··· Information ···
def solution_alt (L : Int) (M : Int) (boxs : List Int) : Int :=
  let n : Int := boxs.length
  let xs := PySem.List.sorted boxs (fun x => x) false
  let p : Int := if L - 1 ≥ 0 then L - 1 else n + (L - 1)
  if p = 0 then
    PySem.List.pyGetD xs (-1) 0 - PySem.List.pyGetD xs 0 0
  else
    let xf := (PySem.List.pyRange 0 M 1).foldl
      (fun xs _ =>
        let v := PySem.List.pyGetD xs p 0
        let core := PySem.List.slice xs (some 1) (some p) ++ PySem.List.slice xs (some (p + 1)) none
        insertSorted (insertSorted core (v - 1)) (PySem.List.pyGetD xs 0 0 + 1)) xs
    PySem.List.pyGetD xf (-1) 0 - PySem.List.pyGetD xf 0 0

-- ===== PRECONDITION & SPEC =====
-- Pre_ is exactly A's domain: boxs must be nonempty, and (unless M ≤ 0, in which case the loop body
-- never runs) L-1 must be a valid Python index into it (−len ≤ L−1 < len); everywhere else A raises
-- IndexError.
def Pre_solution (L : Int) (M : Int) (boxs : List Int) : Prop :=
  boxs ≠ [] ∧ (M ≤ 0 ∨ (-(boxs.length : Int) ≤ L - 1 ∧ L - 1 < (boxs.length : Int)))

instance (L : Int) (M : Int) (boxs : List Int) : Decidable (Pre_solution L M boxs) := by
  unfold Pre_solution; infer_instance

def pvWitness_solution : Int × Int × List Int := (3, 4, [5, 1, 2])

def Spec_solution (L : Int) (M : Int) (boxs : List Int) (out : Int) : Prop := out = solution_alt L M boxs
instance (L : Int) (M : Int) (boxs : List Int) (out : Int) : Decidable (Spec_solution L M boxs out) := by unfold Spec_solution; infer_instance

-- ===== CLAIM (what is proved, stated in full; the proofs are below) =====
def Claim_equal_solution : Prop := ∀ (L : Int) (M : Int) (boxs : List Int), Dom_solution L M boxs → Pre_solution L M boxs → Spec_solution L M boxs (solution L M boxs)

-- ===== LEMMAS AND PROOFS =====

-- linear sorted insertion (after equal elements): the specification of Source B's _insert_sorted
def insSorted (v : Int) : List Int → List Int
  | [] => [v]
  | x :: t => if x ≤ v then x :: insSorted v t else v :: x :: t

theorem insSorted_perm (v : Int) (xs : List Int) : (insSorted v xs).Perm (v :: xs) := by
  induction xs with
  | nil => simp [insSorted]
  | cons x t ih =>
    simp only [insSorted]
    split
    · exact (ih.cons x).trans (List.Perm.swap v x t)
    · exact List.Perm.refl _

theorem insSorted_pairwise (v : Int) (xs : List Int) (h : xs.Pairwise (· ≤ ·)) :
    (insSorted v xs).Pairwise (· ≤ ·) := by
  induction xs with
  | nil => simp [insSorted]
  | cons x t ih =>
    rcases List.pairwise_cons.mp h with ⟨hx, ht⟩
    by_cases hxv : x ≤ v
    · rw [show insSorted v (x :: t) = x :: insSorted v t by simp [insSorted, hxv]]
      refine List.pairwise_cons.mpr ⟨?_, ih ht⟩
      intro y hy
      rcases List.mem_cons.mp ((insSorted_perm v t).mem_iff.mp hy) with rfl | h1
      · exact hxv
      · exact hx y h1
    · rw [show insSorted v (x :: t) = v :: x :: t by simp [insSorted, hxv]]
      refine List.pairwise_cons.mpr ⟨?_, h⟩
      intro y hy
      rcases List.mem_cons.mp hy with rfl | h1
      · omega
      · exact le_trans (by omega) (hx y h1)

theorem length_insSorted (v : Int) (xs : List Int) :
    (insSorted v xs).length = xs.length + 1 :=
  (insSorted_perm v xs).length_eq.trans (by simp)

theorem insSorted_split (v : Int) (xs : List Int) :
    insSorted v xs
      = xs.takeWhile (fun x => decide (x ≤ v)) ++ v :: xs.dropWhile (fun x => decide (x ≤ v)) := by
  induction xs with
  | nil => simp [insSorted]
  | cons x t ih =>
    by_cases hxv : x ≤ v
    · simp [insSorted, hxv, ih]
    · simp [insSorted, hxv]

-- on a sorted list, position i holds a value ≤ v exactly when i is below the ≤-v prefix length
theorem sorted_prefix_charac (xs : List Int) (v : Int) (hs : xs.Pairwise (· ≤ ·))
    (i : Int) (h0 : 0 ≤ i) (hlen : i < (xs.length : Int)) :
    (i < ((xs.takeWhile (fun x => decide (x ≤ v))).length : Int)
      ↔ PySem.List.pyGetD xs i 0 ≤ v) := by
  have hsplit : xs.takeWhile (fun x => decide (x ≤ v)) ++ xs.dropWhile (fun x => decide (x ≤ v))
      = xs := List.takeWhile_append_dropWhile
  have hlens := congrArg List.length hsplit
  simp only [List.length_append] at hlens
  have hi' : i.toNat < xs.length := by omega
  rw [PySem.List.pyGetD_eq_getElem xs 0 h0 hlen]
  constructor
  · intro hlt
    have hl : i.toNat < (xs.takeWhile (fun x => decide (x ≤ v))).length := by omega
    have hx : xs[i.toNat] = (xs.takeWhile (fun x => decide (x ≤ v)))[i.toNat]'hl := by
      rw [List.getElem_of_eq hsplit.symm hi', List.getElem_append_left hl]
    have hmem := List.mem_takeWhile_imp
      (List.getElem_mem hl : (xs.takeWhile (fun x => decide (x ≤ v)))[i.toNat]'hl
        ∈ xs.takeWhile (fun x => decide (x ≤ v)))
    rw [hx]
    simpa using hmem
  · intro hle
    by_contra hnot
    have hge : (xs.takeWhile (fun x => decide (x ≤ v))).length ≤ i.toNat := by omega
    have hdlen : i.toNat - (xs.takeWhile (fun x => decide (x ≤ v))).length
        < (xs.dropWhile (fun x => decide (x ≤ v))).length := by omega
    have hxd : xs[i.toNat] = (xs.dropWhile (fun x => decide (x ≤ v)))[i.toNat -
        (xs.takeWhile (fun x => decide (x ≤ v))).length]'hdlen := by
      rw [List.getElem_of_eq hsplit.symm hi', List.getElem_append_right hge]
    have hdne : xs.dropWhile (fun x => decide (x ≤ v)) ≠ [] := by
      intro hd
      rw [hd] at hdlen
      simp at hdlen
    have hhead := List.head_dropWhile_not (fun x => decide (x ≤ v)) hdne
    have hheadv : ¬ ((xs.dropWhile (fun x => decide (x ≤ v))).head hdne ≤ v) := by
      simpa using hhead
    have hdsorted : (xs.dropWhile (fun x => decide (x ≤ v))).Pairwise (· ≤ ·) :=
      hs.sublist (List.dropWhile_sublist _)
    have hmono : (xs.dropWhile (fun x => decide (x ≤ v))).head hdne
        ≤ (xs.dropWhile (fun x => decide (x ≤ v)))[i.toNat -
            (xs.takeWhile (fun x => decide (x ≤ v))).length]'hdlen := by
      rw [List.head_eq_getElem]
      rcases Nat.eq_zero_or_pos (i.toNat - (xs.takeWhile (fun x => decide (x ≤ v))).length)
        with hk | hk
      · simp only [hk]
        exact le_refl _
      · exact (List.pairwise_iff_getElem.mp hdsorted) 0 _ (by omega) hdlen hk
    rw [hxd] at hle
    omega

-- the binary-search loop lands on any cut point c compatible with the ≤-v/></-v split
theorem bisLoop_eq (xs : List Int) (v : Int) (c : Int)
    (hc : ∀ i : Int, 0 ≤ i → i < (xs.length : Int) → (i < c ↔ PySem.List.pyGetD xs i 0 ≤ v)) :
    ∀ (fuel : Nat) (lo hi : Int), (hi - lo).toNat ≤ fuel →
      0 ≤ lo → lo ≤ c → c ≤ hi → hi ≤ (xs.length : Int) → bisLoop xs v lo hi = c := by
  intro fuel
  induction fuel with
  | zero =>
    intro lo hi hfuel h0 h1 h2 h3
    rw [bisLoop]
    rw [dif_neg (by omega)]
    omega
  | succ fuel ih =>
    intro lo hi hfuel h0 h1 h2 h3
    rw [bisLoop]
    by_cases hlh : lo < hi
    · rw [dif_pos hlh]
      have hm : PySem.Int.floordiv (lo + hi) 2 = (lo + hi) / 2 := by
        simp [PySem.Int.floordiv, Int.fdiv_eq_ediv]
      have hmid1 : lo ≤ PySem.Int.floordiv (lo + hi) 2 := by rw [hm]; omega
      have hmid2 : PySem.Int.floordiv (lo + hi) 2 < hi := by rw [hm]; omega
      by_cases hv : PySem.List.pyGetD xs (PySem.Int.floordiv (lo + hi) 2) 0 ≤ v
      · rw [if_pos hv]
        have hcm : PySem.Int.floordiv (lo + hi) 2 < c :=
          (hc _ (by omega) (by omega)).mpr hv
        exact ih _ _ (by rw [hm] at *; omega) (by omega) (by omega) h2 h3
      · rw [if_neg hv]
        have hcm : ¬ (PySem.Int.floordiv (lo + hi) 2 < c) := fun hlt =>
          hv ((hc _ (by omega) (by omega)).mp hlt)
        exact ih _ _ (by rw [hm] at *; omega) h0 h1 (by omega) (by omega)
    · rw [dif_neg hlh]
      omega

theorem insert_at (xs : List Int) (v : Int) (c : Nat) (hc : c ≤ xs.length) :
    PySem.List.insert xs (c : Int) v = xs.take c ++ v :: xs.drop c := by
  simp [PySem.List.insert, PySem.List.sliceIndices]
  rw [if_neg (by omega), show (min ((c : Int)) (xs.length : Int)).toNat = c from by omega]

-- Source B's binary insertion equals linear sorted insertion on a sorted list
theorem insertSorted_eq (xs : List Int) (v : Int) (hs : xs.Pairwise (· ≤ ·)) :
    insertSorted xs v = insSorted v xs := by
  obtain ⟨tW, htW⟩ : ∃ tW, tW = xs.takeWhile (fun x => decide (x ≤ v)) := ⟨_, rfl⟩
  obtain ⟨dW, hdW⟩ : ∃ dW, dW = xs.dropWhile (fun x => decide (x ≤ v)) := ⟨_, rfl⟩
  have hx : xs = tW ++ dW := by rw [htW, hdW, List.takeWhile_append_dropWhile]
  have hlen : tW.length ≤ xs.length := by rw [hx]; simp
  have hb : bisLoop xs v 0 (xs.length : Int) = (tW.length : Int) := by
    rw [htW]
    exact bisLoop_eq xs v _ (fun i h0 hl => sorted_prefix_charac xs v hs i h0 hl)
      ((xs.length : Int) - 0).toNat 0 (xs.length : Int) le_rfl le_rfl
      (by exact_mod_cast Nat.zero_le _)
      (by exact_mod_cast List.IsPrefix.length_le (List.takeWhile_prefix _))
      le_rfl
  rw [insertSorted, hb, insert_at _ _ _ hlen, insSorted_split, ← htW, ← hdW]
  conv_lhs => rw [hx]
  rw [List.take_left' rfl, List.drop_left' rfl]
···
Using the data above, repeat exactly the lines that begin at the line with "rw [dif_neg hlh]" and end at the line with "-- Source B's", both ends included.

Output for this exercise:
    · rw [dif_neg hlh]
      omega

theorem insert_at (xs : List Int) (v : Int) (c : Nat) (hc : c ≤ xs.length) :
    PySem.List.insert xs (c : Int) v = xs.take c ++ v :: xs.drop c := by
  simp [PySem.List.insert, PySem.List.sliceIndices]
  rw [if_neg (by omega), show (min ((c : Int)) (xs.length : Int)).toNat = c from by omega]

-- Source B's binary insertion equals linear sorted insertion on a sorted list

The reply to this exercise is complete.